▶ **EXERCISE BRIEF**
Print every line of the listing below, starting with the line that holds "not_false_iff, if_true, List.foldl_cons]" and going on through the line that holds "exact pv_core_split max_pitch", both included, and print nothing else.

========================

-- pv_equiv track=rewrite | github.com/RMSnow/HAT | evaluation/texture/get_texture_stability.py | get_chord_level_texture
-- ===== SOURCE A (Python) =====
-- def get_chord_level_texture(bars, max_pitch=-1):
--     beats = [beat for bar in bars for beat in bar]
--
--     chord_groups = []
--     curr_chord = []
--     for beat in beats:
--         if len(beat) == 0:
--             curr_chord.append(0)
--             continue
--
--         if 'chord' in beat[0] and len(curr_chord) != 0:
--             chord_groups.append(curr_chord)
--             curr_chord = []
--
--         notes = [event for event in beat if 'note' in event]
--         if max_pitch != -1:
--             notes = [n for n in notes if n['note'] <= max_pitch]
--
--         if len(notes) > 0:
--             curr_chord.append(1)
--         else:
--             curr_chord.append(0)
--
--     if len(curr_chord) != 0:
--         chord_groups.append(curr_chord)
--
--     return chord_groups
-- ===== SOURCE B (Python) =====
-- def get_chord_level_texture(bars, max_pitch=-1):
--     beats = [beat for bar in bars for beat in bar]
--
--     def keep(event):
--         return 'note' in event and (max_pitch == -1 or event['note'] <= max_pitch)
--
--     pairs = [(len(beat) > 0 and 'chord' in beat[0],
--               0 if len(beat) == 0 else int(any(keep(event) for event in beat)))
--              for beat in beats]
--
--     def split(ps):
--         # ps is nonempty; its first value always opens a group
--         group = [ps[0][1]]
--         rest = ps[1:]
--         while rest and not rest[0][0]:
--             group.append(rest[0][1])
--             rest = rest[1:]
--         return [group] + (split(rest) if rest else [])
--
--     return split(pairs) if pairs else []
-- ===== Notes on version B (the rewrite author's own statement) =====
-- stated objective: alternative
-- what changed: A's single fused loop carrying (chord_groups, curr_chord) state is replaced by a map of each beat to a (chord-start flag, note-presence value) pair followed by a recursive splitter that cuts the value list immediately before each flagged beat (the first beat never opens a cut).
import Mathlib
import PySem

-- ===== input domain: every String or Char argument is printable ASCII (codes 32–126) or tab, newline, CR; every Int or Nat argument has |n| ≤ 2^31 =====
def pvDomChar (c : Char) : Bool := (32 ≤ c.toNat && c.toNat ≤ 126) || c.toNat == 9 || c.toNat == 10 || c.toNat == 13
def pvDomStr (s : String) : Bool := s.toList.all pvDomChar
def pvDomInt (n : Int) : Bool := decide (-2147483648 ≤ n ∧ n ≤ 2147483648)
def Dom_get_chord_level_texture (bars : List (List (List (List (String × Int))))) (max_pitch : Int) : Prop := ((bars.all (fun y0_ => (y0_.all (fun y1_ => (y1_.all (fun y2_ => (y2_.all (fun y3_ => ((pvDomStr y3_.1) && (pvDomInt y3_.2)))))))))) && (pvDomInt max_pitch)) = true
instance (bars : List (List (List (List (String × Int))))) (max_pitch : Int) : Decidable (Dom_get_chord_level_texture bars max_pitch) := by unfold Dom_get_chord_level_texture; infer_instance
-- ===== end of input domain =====

-- B replaces A's fused grouping loop by a per-beat (flag, value) mapping pass plus a recursive
-- boundary splitter; same cost, different decomposition (objective: alternative).
-- ===== PORT A =====
-- shared dict primitives: 'k in d' and d['note'] on an association-list dict (first match),
-- exact for Python dicts (which cannot hold duplicate keys)
def pvHasKey (ev : List (String × Int)) (k : String) : Bool := (PySem.Dict.mk ev).contains k
def pvNoteVal (ev : List (String × Int)) : Int := ((PySem.Dict.mk ev).get? "note").getD 0

-- the body of A's for-loop over beats, state = (chord_groups, curr_chord)
def pvStepA (max_pitch : Int) (st : List (List Int) × List Int)
    (beat : List (List (String × Int))) : List (List Int) × List Int :=
  if beat.length = 0 then (st.1, st.2 ++ [0])
  else
    let st' :=
      if pvHasKey beat.headI "chord" ∧ st.2.length ≠ 0 then (st.1 ++ [st.2], ([] : List Int))
      else st
    let notes := beat.filter (fun event => pvHasKey event "note")
    let notes := if max_pitch ≠ -1 then notes.filter (fun n => pvNoteVal n ≤ max_pitch) else notes
    if notes.length > 0 then (st'.1, st'.2 ++ [1]) else (st'.1, st'.2 ++ [0])

def get_chord_level_texture (bars : List (List (List (List (String × Int))))) (max_pitch : Int) : List (List Int) :=
  let beats := bars.flatMap (fun bar => bar)
  let st := beats.foldl (pvStepA max_pitch) ([], [])
  if st.2.length ≠ 0 then st.1 ++ [st.2] else st.1

-- ===== PORT B =====
-- Source B's helper `keep`
def pvKeep (max_pitch : Int) (event : List (String × Int)) : Bool :=
  pvHasKey event "note" && (max_pitch == -1 || pvNoteVal event ≤ max_pitch)

-- the element expression of Source B's `pairs` comprehension: (chord-start flag, beat value)
def pvPairB (max_pitch : Int) (beat : List (List (String × Int))) : Bool × Int :=
  (decide (beat.length > 0) && pvHasKey beat.headI "chord",
   if beat.length = 0 then 0 else (if beat.any (pvKeep max_pitch) then 1 else 0))

-- Source B's inner while loop: extend `group` until the next flagged pair (or the end)
def pvSplitLoop (group : List Int) (rest : List (Bool × Int)) : List Int × List (Bool × Int) :=
  match rest with
  | [] => (group, [])
  | p :: rs => if p.1 then (group, p :: rs) else pvSplitLoop (group ++ [p.2]) rs

theorem pvSplitLoop_len (group : List Int) (rest : List (Bool × Int)) :
    (pvSplitLoop group rest).2.length ≤ rest.length := by
  induction rest generalizing group with
  | nil => simp [pvSplitLoop]
  | cons p rs ih =>
    simp only [pvSplitLoop]
    split
    · simp
    · exact le_trans (ih _) (by simp)

-- Source B's recursive `split`
def pvSplit (ps : List (Bool × Int)) : List (List Int) :=
  match ps with
  | [] => []
  | p :: rest =>
    let r := pvSplitLoop [p.2] rest
    [r.1] ++ (if r.2 = [] then [] else pvSplit r.2)
termination_by ps.length
decreasing_by
  have := pvSplitLoop_len [p.2] rest
  simp_all [r]

def get_chord_level_texture_alt (bars : List (List (List (List (String × Int))))) (max_pitch : Int) : List (List Int) :=
  let beats := bars.flatMap (fun bar => bar)
  let pairs := beats.map (pvPairB max_pitch)
  if pairs ≠ [] then pvSplit pairs else []

-- ===== PRECONDITION & SPEC =====
def Spec_get_chord_level_texture (bars : List (List (List (List (String × Int))))) (max_pitch : Int) (out : List (List Int)) : Prop := out = get_chord_level_texture_alt bars max_pitch
instance (bars : List (List (List (List (String × Int))))) (max_pitch : Int) (out : List (List Int)) : Decidable (Spec_get_chord_level_texture bars max_pitch out) := by unfold Spec_get_chord_level_texture; infer_instance

-- ===== CLAIM (what is proved, stated in full; the proofs are below) =====
def Claim_equal_get_chord_level_texture : Prop := ∀ (bars : List (List (List (List (String × Int))))) (max_pitch : Int), Dom_get_chord_level_texture bars max_pitch → Spec_get_chord_level_texture bars max_pitch (get_chord_level_texture bars max_pitch)

-- ===== LEMMAS AND PROOFS =====

-- reference grouping function: current group `curr`, remaining beats
def pvCore (max_pitch : Int) (curr : List Int) : List (List (List (String × Int))) → List (List Int)
  | [] => [curr]
  | b :: bs =>
    if (pvPairB max_pitch b).1 then curr :: pvCore max_pitch [(pvPairB max_pitch b).2] bs
    else pvCore max_pitch (curr ++ [(pvPairB max_pitch b).2]) bs

-- A's "len(notes) > 0" is B's "any(keep(event) for event in beat)"
theorem pv_any_iff (max_pitch : Int) (b : List (List (String × Int))) :
    ((if max_pitch ≠ -1 then
        (b.filter (fun event => pvHasKey event "note")).filter (fun n => decide (pvNoteVal n ≤ max_pitch))
      else b.filter (fun event => pvHasKey event "note")).length > 0)
    ↔ b.any (pvKeep max_pitch) = true := by
  by_cases hm : max_pitch = -1 <;>
    simp [hm, pvKeep, List.length_pos_iff, List.eq_nil_iff_forall_not_mem, List.any_eq_true,
      List.mem_filter, and_comm, and_assoc]

-- one step of A's loop, characterised by B's (flag, value) pair
theorem pvStepA_eq (max_pitch : Int) (gs : List (List Int)) (curr : List Int)
    (b : List (List (String × Int))) :
    pvStepA max_pitch (gs, curr) b =
      if (pvPairB max_pitch b).1 = true ∧ curr.length ≠ 0 then
        (gs ++ [curr], [(pvPairB max_pitch b).2])
      else (gs, curr ++ [(pvPairB max_pitch b).2]) := by
  by_cases hb : b.length = 0
  · simp [pvStepA, pvPairB, hb]
  · simp only [pvStepA, if_neg hb]
    by_cases hch : (pvHasKey b.headI "chord" = true ∧ (gs, curr).2.length ≠ 0)
    · have hrhs : ((pvPairB max_pitch b).1 = true ∧ curr.length ≠ 0) :=
        ⟨by simp [pvPairB, hb, hch.1, Nat.pos_of_ne_zero hb], by simpa using hch.2⟩
      by_cases ha : b.any (pvKeep max_pitch) = true
      · have hlen := (pv_any_iff max_pitch b).mpr ha
        rw [if_pos hlen, if_pos hch, if_pos hrhs]
        simp [pvPairB, hb, ha]
      · have hlen : ¬ ((if max_pitch ≠ -1 then
            (b.filter (fun event => pvHasKey event "note")).filter
              (fun n => decide (pvNoteVal n ≤ max_pitch))
          else b.filter (fun event => pvHasKey event "note")).length > 0) :=
          fun h => ha ((pv_any_iff max_pitch b).mp h)
        rw [if_neg hlen, if_pos hch, if_pos hrhs]
        simp [pvPairB, hb, ha]
    · have hrhs : ¬ ((pvPairB max_pitch b).1 = true ∧ curr.length ≠ 0) := by
        rintro ⟨h1, h2⟩
        have h1' : 0 < b.length ∧ pvHasKey b.headI "chord" = true := by
          simpa [pvPairB] using h1
        exact hch ⟨h1'.2, by simpa using h2⟩
      by_cases ha : b.any (pvKeep max_pitch) = true
      · have hlen := (pv_any_iff max_pitch b).mpr ha
        rw [if_pos hlen, if_neg hch, if_neg hrhs]
        simp [pvPairB, hb, ha]
      · have hlen : ¬ ((if max_pitch ≠ -1 then
            (b.filter (fun event => pvHasKey event "note")).filter
              (fun n => decide (pvNoteVal n ≤ max_pitch))
          else b.filter (fun event => pvHasKey event "note")).length > 0) :=
          fun h => ha ((pv_any_iff max_pitch b).mp h)
        rw [if_neg hlen, if_neg hch, if_neg hrhs]
        simp [pvPairB, hb, ha]

-- A's whole loop + final flush equals pvCore, for a nonempty current group
theorem pv_foldA_core (max_pitch : Int) (bs : List (List (List (String × Int))))
    (gs : List (List Int)) (curr : List Int) (hc : curr ≠ []) :
    (if (bs.foldl (pvStepA max_pitch) (gs, curr)).2.length ≠ 0 then
        (bs.foldl (pvStepA max_pitch) (gs, curr)).1 ++ [(bs.foldl (pvStepA max_pitch) (gs, curr)).2]
      else (bs.foldl (pvStepA max_pitch) (gs, curr)).1)
    = gs ++ pvCore max_pitch curr bs := by
  induction bs generalizing gs curr with
  | nil => simp [pvCore, List.length_eq_zero_iff, hc]
  | cons b bs ih =>
    have hlen : curr.length ≠ 0 := by simp [List.length_eq_zero_iff, hc]
    rw [List.foldl_cons, pvStepA_eq]
    by_cases hcond : ((pvPairB max_pitch b).1 = true ∧ curr.length ≠ 0)
    · rw [if_pos hcond, ih (gs ++ [curr]) [(pvPairB max_pitch b).2] (by simp)]
      simp [pvCore, hcond.1]
    · rw [if_neg hcond, ih gs (curr ++ [(pvPairB max_pitch b).2]) (by simp)]
      have hflag : (pvPairB max_pitch b).1 = false := by
        cases h : (pvPairB max_pitch b).1
        · rfl
        · exact absurd ⟨h, hlen⟩ hcond
      simp [pvCore, hflag]

-- pvCore is B's recursive split on the mapped (flag, value) pairs
theorem pv_core_split (max_pitch : Int) (bs : List (List (List (String × Int))))
    (group : List Int) :
    pvCore max_pitch group bs
    = (pvSplitLoop group (bs.map (pvPairB max_pitch))).1 ::
      (if (pvSplitLoop group (bs.map (pvPairB max_pitch))).2 = [] then []
       else pvSplit (pvSplitLoop group (bs.map (pvPairB max_pitch))).2) := by
  induction bs generalizing group with
  | nil => simp [pvCore, pvSplitLoop]
  | cons b bs ih =>
    cases hflag : (pvPairB max_pitch b).1 with
    | false =>
      rw [show pvCore max_pitch group (b :: bs)
            = pvCore max_pitch (group ++ [(pvPairB max_pitch b).2]) bs from by
          simp [pvCore, hflag]]
      rw [List.map_cons,
        show pvSplitLoop group (pvPairB max_pitch b :: bs.map (pvPairB max_pitch))
            = pvSplitLoop (group ++ [(pvPairB max_pitch b).2]) (bs.map (pvPairB max_pitch)) from by
          simp [pvSplitLoop, hflag]]
      exact ih (group ++ [(pvPairB max_pitch b).2])
    | true =>
      rw [show pvCore max_pitch group (b :: bs)
            = group :: pvCore max_pitch [(pvPairB max_pitch b).2] bs from by
          simp [pvCore, hflag]]
      rw [List.map_cons,
        show pvSplitLoop group (pvPairB max_pitch b :: bs.map (pvPairB max_pitch))
            = (group, pvPairB max_pitch b :: bs.map (pvPairB max_pitch)) from by
          simp [pvSplitLoop, hflag]]
      rw [if_neg (by simp)]
      simp only [pvSplit, List.singleton_append]
      rw [ih [(pvPairB max_pitch b).2]]

-- ===== VERDICT (by name: the statement is the Claim_ definition above) =====
theorem get_chord_level_texture_spec : Claim_equal_get_chord_level_texture := by
  intro bars max_pitch _
  unfold Spec_get_chord_level_texture get_chord_level_texture get_chord_level_texture_alt
  cases hbeats : bars.flatMap (fun bar => bar) with
  | nil => simp
  | cons b bs =>
    simp only [List.map_cons, ne_eq, reduceCtorEq, not_false_iff, if_true, List.foldl_cons]
    rw [pvStepA_eq]
    rw [if_neg (show ¬ ((pvPairB max_pitch b).1 = true ∧ ¬ ([] : List Int).length = 0) by simp)]
    rw [pv_foldA_core max_pitch bs [] ([] ++ [(pvPairB max_pitch b).2]) (by simp)]
    simp only [pvSplit, List.singleton_append, List.nil_append]
    exact pv_core_split max_pitch bs [(pvPairB max_pitch b).2]
theorem pchain_get? {O : PySem.Dict String String} {v : String} {c : List String}
    (h : PChain O v c) (i : Nat) (hi : i + 1 < c.length) :
    PySem.Dict.get? O (c.get ⟨i, by omega⟩) = some (c.get ⟨i+1, hi⟩) := by
  induction h generalizing i with
  | root w hw => simp at hi
  | step w p c hp hc ih =>
    cases i with
    | zero =>
      have h0 : c.head? = some p := pchain_head hc
      simp only [List.length_cons, Nat.succ_lt_succ_iff] at hi
      simp only [List.get]
      rw [hp]
      congr 1
      cases c with
      | nil => simp at hi
      | cons a l => simpa using h0.symm
    | succ i =>
      simp only [List.length_cons, Nat.succ_lt_succ_iff] at hi
      simpa using ih i hi

theorem pchain_last {O : PySem.Dict String String} {v : String} {c : List String}
    (h : PChain O v c) (d : String) :
    PySem.Dict.get? O (c.getLastD d) = none := by
  induction h generalizing d with
  | root w hw => simpa using hw
  | step w p c hp hc ih =>
    have hne := pchain_ne_nil hc
    cases hc2 : c with
    | nil => exact absurd hc2 hne
    | cons a l => simp only [hc2] at ih ⊢; simpa using ih d

-- ---------- chains at full fuel ----------
theorem ancChain_head (O : PySem.Dict String String) (F : Nat) (v : String) :
    (ancChain O F v).head? = some v := by
  cases F with
  | zero => rfl
  | succ f => cases h : PySem.Dict.get? O v <;> simp [ancChain, h]

theorem ancChain_self_mem (O : PySem.Dict String String) (F : Nat) (v : String) :
    v ∈ ancChain O F v := by
  cases F with
  | zero => simp [ancChain]
  | succ f => cases h : PySem.Dict.get? O v <;> simp [ancChain, h]

theorem ancChain_cons {O : PySem.Dict String String} {F : Nat}
    (hch : ∀ w, PChain O w (ancChain O F w)) {v p : String}
    (hv : PySem.Dict.get? O v = some p) :
    ancChain O F v = v :: ancChain O F p := by
  have h1 := hch v
  generalize hc : ancChain O F v = c at h1
  cases h1 with
  | root _ h => rw [hv] at h; cases h
  | step _ q c' hq hc' =>
    rw [hv] at hq; cases hq
    rw [pchain_unique hc' (hch p)]

-- ---------- meeting point and distance from s ----------
def jIdx (O : PySem.Dict String String) (F : Nat) (s v : String) : Nat :=
  (ancChain O F v).findIdx (fun x => decide (x ∈ ancChain O F s))

def mNode (O : PySem.Dict String String) (F : Nat) (s v : String) : String :=
  (ancChain O F v).getD (jIdx O F s v) v

def dT (O : PySem.Dict String String) (F : Nat) (s v : String) : Nat :=
  jIdx O F s v + (ancChain O F s).idxOf (mNode O F s v)

def Meets (O : PySem.Dict String String) (F : Nat) (s v : String) : Prop :=
  ∃ x ∈ ancChain O F v, x ∈ ancChain O F s

theorem meets_self (O : PySem.Dict String String) (F : Nat) (s : String) :
    Meets O F s s :=
  ⟨s, ancChain_self_mem O F s, ancChain_self_mem O F s⟩

theorem meets_of_mem_cS {O : PySem.Dict String String} {F : Nat} {s v : String}
    (h : v ∈ ancChain O F s) : Meets O F s v :=
  ⟨v, ancChain_self_mem O F v, h⟩

theorem jIdx_lt {O : PySem.Dict String String} {F : Nat} {s v : String}
    (hm : Meets O F s v) : jIdx O F s v < (ancChain O F v).length := by
  apply List.findIdx_lt_length_of_exists
  obtain ⟨x, hx, hxs⟩ := hm
  exact ⟨x, hx, by simpa using hxs⟩

theorem mNode_eq_getElem {O : PySem.Dict String String} {F : Nat} {s v : String}
    (hm : Meets O F s v) :
    mNode O F s v = (ancChain O F v)[jIdx O F s v]'(jIdx_lt hm) := by
  unfold mNode
  rw [List.getD_eq_getElem?_getD, List.getElem?_eq_getElem (jIdx_lt hm)]
  rfl

theorem mNode_mem_cS {O : PySem.Dict String String} {F : Nat} {s v : String}
    (hm : Meets O F s v) : mNode O F s v ∈ ancChain O F s := by
  rw [mNode_eq_getElem hm]
  have := @List.findIdx_getElem _ (fun x => decide (x ∈ ancChain O F s)) (ancChain O F v) (jIdx_lt hm)
  simpa using this

-- membership in s's chain pins down the whole distance data
theorem chain_eq_drop {O : PySem.Dict String String} {F : Nat} {s v : String}
    (hch : ∀ w, PChain O w (ancChain O F w))
    (hv : v ∈ ancChain O F s) :
    ancChain O F v = (ancChain O F s).drop ((ancChain O F s).idxOf v) := by
  have hlt := List.idxOf_lt_length_of_mem hv
  have h1 := pchain_drop (hch s) ((ancChain O F s).idxOf v) hlt
  have h2 : (ancChain O F s).get ⟨(ancChain O F s).idxOf v, hlt⟩ = v := by
    simpa using List.getElem_idxOf hlt
  rw [h2] at h1
  exact pchain_unique (hch v) h1

theorem dT_of_mem_cS {O : PySem.Dict String String} {F : Nat} {s v : String}
    (hch : ∀ w, PChain O w (ancChain O F w))
    (hv : v ∈ ancChain O F s) :
    jIdx O F s v = 0 ∧ mNode O F s v = v ∧ dT O F s v = (ancChain O F s).idxOf v := by
  have hlt := List.idxOf_lt_length_of_mem hv
  have hd : ancChain O F v = v :: (ancChain O F s).drop ((ancChain O F s).idxOf v + 1) := by
    rw [chain_eq_drop hch hv, List.drop_eq_getElem_cons hlt]
    congr 1
    simpa using List.getElem_idxOf hlt
  have hj : jIdx O F s v = 0 := by
    unfold jIdx
    rw [hd, List.findIdx_cons]
    simp [hv]
  have hmn : mNode O F s v = v := by
    unfold mNode
    rw [hj, hd]
    rfl
  exact ⟨hj, hmn, by unfold dT; rw [hj, hmn]; omega⟩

========================

▶ **ANSWER FOR THE TASK**
    simp only [List.map_cons, ne_eq, reduceCtorEq, not_false_iff, if_true, List.foldl_cons]
    rw [pvStepA_eq]
    rw [if_neg (show ¬ ((pvPairB max_pitch b).1 = true ∧ ¬ ([] : List Int).length = 0) by simp)]
    rw [pv_foldA_core max_pitch bs [] ([] ++ [(pvPairB max_pitch b).2]) (by simp)]
    simp only [pvSplit, List.singleton_append, List.nil_append]
    exact pv_core_split max_pitch bs [(pvPairB max_pitch b).2]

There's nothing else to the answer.